Re: Proposal: chop() dropped

2000-09-01 Thread Tom Christiansen

I already proposed that. Benchmarks show that reading a file with
explicit chomp() is easily 20% slower than reading the same file with
implicit chomp(), through the -l command line switch.

And what, pray tell, do you do about the small matter of wanting
to read some files without implicit record-terminator deletion, and
others with such?  Or, for that matter, applying it to something
other than the implicit ARGV reading from -n or -p?  Seems like
it should be a filehandle property.

--tom



Re: Proposal: chop() dropped

2000-08-31 Thread Nathan Torkington

Eric Roode writes:
 Useful functions all, no doubt. But I would lobby heavily for a new
 set of names -- ones that can be remembered! Quick -- which trims 
 leading spaces, champ, chump, or chimp?

My favourite: chafe().

Nat



Re: Proposal: chop() dropped

2000-08-31 Thread Dan Zetterstrom

On Thu, 31 Aug 2000 19:59:31 +0200, you wrotc:

tr/\w//dlt   # Trim all leading  trailing whitespace from $_

Eh, scratch that. Too much caffeine i guess.

tr/\n\r\t //dlt;  # Trim some whitespace.

-DZ




-- 
Tell me your dreams and I will crush them.



Re: Proposal: chop() dropped

2000-08-31 Thread Jonathan Scott Duff

On Thu, Aug 31, 2000 at 07:59:31PM +0200, Dan Zetterstrom wrote:
 Why not use the "function" we already got, tr? Something like:
 
 tr///l   # Translate only _l_eading characters matching.
 tr///t   # Translate only _t_railing characters matching.

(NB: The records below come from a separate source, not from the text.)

-- pv_equiv track=rewrite | github.com/Yostage/advent-of-code | 2022/day8.py | viewable_trees_in_slice
-- ===== SOURCE A (Python) =====
-- from typing import Any, Dict, List
--
-- def viewable_trees_in_slice(this_tree: int, slice: List[int]) -> int:
--     # min_viewable = this_tree
--     viewed = 0
--     for candidate in slice:
--         if candidate < this_tree:
--             viewed += 1
--         else:
--             return viewed + 1
--             min_viewable = candidate
--
--     return viewed
-- ===== SOURCE B (Python) =====
-- def viewable_trees_in_slice(this_tree, slice):
--     # Divide and conquer: each segment yields (trees seen, whether the view
--     # was blocked inside it); halves combine by "left blocked wins, else add".
--     def go(seg):
--         if len(seg) == 0:
--             return (0, False)
--         if len(seg) == 1:
--             return (1, seg[0] >= this_tree)
--         m = len(seg) // 2
--         c1, b1 = go(seg[:m])
--         if b1:
--             return (c1, True)
--         c2, b2 = go(seg[m:])
--         return (c1 + c2, b2)
--     return go(slice)[0]
-- ===== Notes on version B (the rewrite author's own statement) =====
-- stated objective: alternative
-- what changed: Replaces A's left-to-right loop with a running 'viewed' counter and early return by a divide-and-conquer recursion: each half-segment returns a (count, blocked) pair and halves are combined by 'if the left half is blocked keep its pair, otherwise add counts and take the right half's blocked flag'.
import Mathlib
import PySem

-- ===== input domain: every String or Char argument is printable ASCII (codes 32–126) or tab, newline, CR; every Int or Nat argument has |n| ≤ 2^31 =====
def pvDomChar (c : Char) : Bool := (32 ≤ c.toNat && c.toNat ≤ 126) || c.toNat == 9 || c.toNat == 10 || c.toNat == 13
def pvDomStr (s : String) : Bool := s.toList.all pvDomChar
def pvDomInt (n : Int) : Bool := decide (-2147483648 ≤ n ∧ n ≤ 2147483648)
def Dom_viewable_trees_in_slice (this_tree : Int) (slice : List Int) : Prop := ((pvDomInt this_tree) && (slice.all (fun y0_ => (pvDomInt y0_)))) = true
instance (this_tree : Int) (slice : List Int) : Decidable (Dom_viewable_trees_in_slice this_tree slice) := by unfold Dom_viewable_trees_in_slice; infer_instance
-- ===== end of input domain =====

-- B replaces A's accumulator loop with a divide-and-conquer recursion combining (count, blocked) pairs of half-segments: alternative decomposition, same result.

-- ===== PORT A =====
-- A: loop with accumulator 'viewed'; early return viewed+1 on the first candidate ≥ this_tree.
def viewable_trees_in_slice_loop (this_tree : Int) (viewed : Int) : List Int → Int
  | [] => viewed
  | candidate :: rest =>
      if candidate < this_tree then viewable_trees_in_slice_loop this_tree (viewed + 1) rest
      else viewed + 1

def viewable_trees_in_slice (this_tree : Int) (slice : List Int) : Int :=
  viewable_trees_in_slice_loop this_tree 0 slice

-- ===== PORT B =====
-- B's inner go: segment → (trees seen, blocked?); halves split at len//2 and combined.
def viewable_trees_in_slice_go (this_tree : Int) (seg : List Int) : Int × Bool :=
  match seg with
  | [] => (0, false)
  | [c] => (1, decide (c ≥ this_tree))
  | a :: b :: l =>
      let m := (a :: b :: l).length / 2
      let p1 := viewable_trees_in_slice_go this_tree ((a :: b :: l).take m)
      if p1.2 then (p1.1, true)
      else
        let p2 := viewable_trees_in_slice_go this_tree ((a :: b :: l).drop m)
        (p1.1 + p2.1, p2.2)
termination_by seg.length
decreasing_by
  · simp [List.length_take]; omega
  · simp [List.length_drop]; omega

def viewable_trees_in_slice_alt (this_tree : Int) (slice : List Int) : Int :=
  (viewable_trees_in_slice_go this_tree slice).1

-- ===== PRECONDITION & SPEC =====
def Spec_viewable_trees_in_slice (this_tree : Int) (slice : List Int) (out : Int) : Prop := out = viewable_trees_in_slice_alt this_tree slice
instance (this_tree : Int) (slice : List Int) (out : Int) : Decidable (Spec_viewable_trees_in_slice this_tree slice out) := by unfold Spec_viewable_trees_in_slice; infer_instance

-- ===== CLAIM =====
def Claim_equal_viewable_trees_in_slice : Prop := ∀ (this_tree : Int) (slice : List Int), Dom_viewable_trees_in_slice this_tree slice → Spec_viewable_trees_in_slice this_tree slice (viewable_trees_in_slice this_tree slice)

-- ===== LEMMAS AND PROOFS =====

-- A's loop shifted by its accumulator.
theorem vts_loop_shift (t : Int) : ∀ (l : List Int) (k : Int),
    viewable_trees_in_slice_loop t k l = k + viewable_trees_in_slice_loop t 0 l := by
  intro l
  induction l with
  | nil => intro k; simp [viewable_trees_in_slice_loop]
  | cons c rest ih =>
      intro k
      by_cases hc : c < t
      · simp only [viewable_trees_in_slice_loop, if_pos hc]
        rw [ih (k + 1), ih (0 + 1)]; ring
      · simp only [viewable_trees_in_slice_loop, if_neg hc]; ring

-- On an unblocked segment A's loop counts the whole segment.
theorem vts_loop_all_small (t : Int) : ∀ (l : List Int) (k : Int),
    l.any (fun c => decide (t ≤ c)) = false →
    viewable_trees_in_slice_loop t k l = k + l.length := by
  intro l
  induction l with
  | nil => intro k _; simp [viewable_trees_in_slice_loop]
  | cons c rest ih =>
      intro k h
      simp only [List.any_cons, Bool.or_eq_false_iff, decide_eq_false_iff_not, not_le] at h
      simp only [viewable_trees_in_slice_loop, if_pos h.1]
      rw [ih (k + 1) (by simpa using h.2)]
      simp only [List.length_cons]; push_cast; ring

-- A's loop on an append: the left part decides whether the right is reached.
theorem vts_loop_append (t : Int) : ∀ (l1 l2 : List Int) (k : Int),
    viewable_trees_in_slice_loop t k (l1 ++ l2) =
      if l1.any (fun c => decide (t ≤ c)) then viewable_trees_in_slice_loop t k l1
      else viewable_trees_in_slice_loop t (k + l1.length) l2 := by
  intro l1
  induction l1 with
  | nil => intro l2 k; simp
  | cons c rest ih =>
      intro l2 k
      by_cases hc : c < t
      · have h2 : ¬ t ≤ c := by omega
        simp only [List.cons_append, viewable_trees_in_slice_loop, if_pos hc,
          List.any_cons, h2, decide_false, Bool.false_or]
        rw [ih l2 (k + 1)]
        split_ifs with h
        · rfl
        · congr 1
          push_cast [List.length_cons]; ring
      · have h2 : t ≤ c := by omega
        simp [List.cons_append, viewable_trees_in_slice_loop, if_neg hc, h2]

-- Characterisation of B's divide-and-conquer pair by A's loop and a blocked flag.
theorem vts_go_spec (t : Int) : ∀ (n : Nat) (seg : List Int), seg.length ≤ n →
    viewable_trees_in_slice_go t seg =
      (viewable_trees_in_slice_loop t 0 seg, seg.any (fun c => decide (t ≤ c))) := by
  intro n
  induction n with
  | zero =>
      intro seg h
      have : seg = [] := List.length_eq_zero_iff.mp (Nat.le_zero.mp h)
      subst this
      simp [viewable_trees_in_slice_go, viewable_trees_in_slice_loop]
  | succ n ih =>
      intro seg h
      match seg with
      | [] => simp [viewable_trees_in_slice_go, viewable_trees_in_slice_loop]
      | [c] =>
          simp only [viewable_trees_in_slice_go, viewable_trees_in_slice_loop, List.any_cons,
            List.any_nil, Bool.or_false, ge_iff_le]
          by_cases hc : c < t
          · rw [if_pos hc]
            simp
          · rw [if_neg hc]
            norm_num
      | a :: b :: l =>
          have hlen : (a :: b :: l).length = l.length + 2 := by simp
          set s := a :: b :: l with hs
          have h2 : 2 ≤ s.length := by rw [hs]; simp only [List.length_cons]; omega
          set m := s.length / 2 with hm
          have hm1 : 1 ≤ m := by omega
          have hmlt : m < s.length := by omega
          have htake : (s.take m).length = m := by simp [List.length_take]; omega
          have hdrop : (s.drop m).length = s.length - m := by simp [List.length_drop]
          have ht1 : (s.take m).length ≤ n := by rw [htake]; omega
          have ht2 : (s.drop m).length ≤ n := by rw [hdrop]; omega
          have hsplit : s.take m ++ s.drop m = s := List.take_append_drop m s
          rw [show viewable_trees_in_slice_go t s =
              (let p1 := viewable_trees_in_slice_go t (s.take m)
               if p1.2 then (p1.1, true)
               else
                 let p2 := viewable_trees_in_slice_go t (s.drop m)
                 (p1.1 + p2.1, p2.2)) from by
            conv_lhs => rw [hs, viewable_trees_in_slice_go]]
          rw [ih (s.take m) ht1, ih (s.drop m) ht2]
          simp only []
          have hA : viewable_trees_in_slice_loop t 0 s =
              viewable_trees_in_slice_loop t 0 (s.take m ++ s.drop m) := by rw [hsplit]
          have hAny : s.any (fun c => decide (t ≤ c)) =
              ((s.take m).any (fun c => decide (t ≤ c)) ||
               (s.drop m).any (fun c => decide (t ≤ c))) := by
            rw [← List.any_append, hsplit]
          by_cases hb : (s.take m).any (fun c => decide (t ≤ c))
          · rw [if_pos (by simpa using hb)]
            rw [hA, vts_loop_append, if_pos hb, hAny, hb]
            simp
          · rw [if_neg (by simpa using hb)]
            have hb' : (s.take m).any (fun c => decide (t ≤ c)) = false := by
              simpa using hb
            rw [hA, vts_loop_append, if_neg (by simp [hb']), hAny, hb']
            rw [vts_loop_shift t (s.drop m) (0 + (s.take m).length),
                vts_loop_all_small t (s.take m) 0 hb']
            simp only [Bool.false_or]

-- ===== VERDICT =====
theorem viewable_trees_in_slice_spec : Claim_equal_viewable_trees_in_slice := by
  intro this_tree slice _
  unfold Spec_viewable_trees_in_slice viewable_trees_in_slice viewable_trees_in_slice_alt
  rw [vts_go_spec this_tree slice.length slice le_rfl]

 With "Only leading" I mean translate from start/end until you find a
 character not matching. Then you can do nifty things such as:

Um, that would radically change the meaning of tr///.  Better to use
s/^// and s/$//.

-Scott
-- 
Jonathan Scott Duff
[EMAIL PROTECTED]



Re: Proposal: chop() dropped

2000-08-31 Thread Tom Christiansen

tr///l   # Translate only _l_eading characters matching.
tr///t   # Translate only _t_railing characters matching.

With "Only leading" I mean translate from start/end until you find a
character not matching. Then you can do nifty things such as:

tr/\w//dlt   # Trim all leading  trailing whitespace from $_

tr/// does not admit character classes!

The "leading" thing can be effected with \G.  For example:

s/\G /0/g;  # change leading blanks to 0

In general, getting folks to write

s/^\s+//s;
s/\s+$//s;   # XXX: \z

is a *good* think.

--tom



Re: Proposal: chop() dropped

2000-08-31 Thread Tom Christiansen

How would you do:

# Writer insists on blank line between paragraphs, first line indented.
# Publisher insists on one paragraph/line, first word ALL CAPS.

Step 1: Fire the lame publisher.  I'm serious.  It's amazing
what people tolerate.  Some things aren't worth the pane.

{
local $/ = ""; #slurp paragraph at a time.
while (INFILE) {
   s/\n//gm;# combine into one line

No, that should be s/\n/ /g, as otherwise you merge two
words and get for example "twowords" on this paragraph.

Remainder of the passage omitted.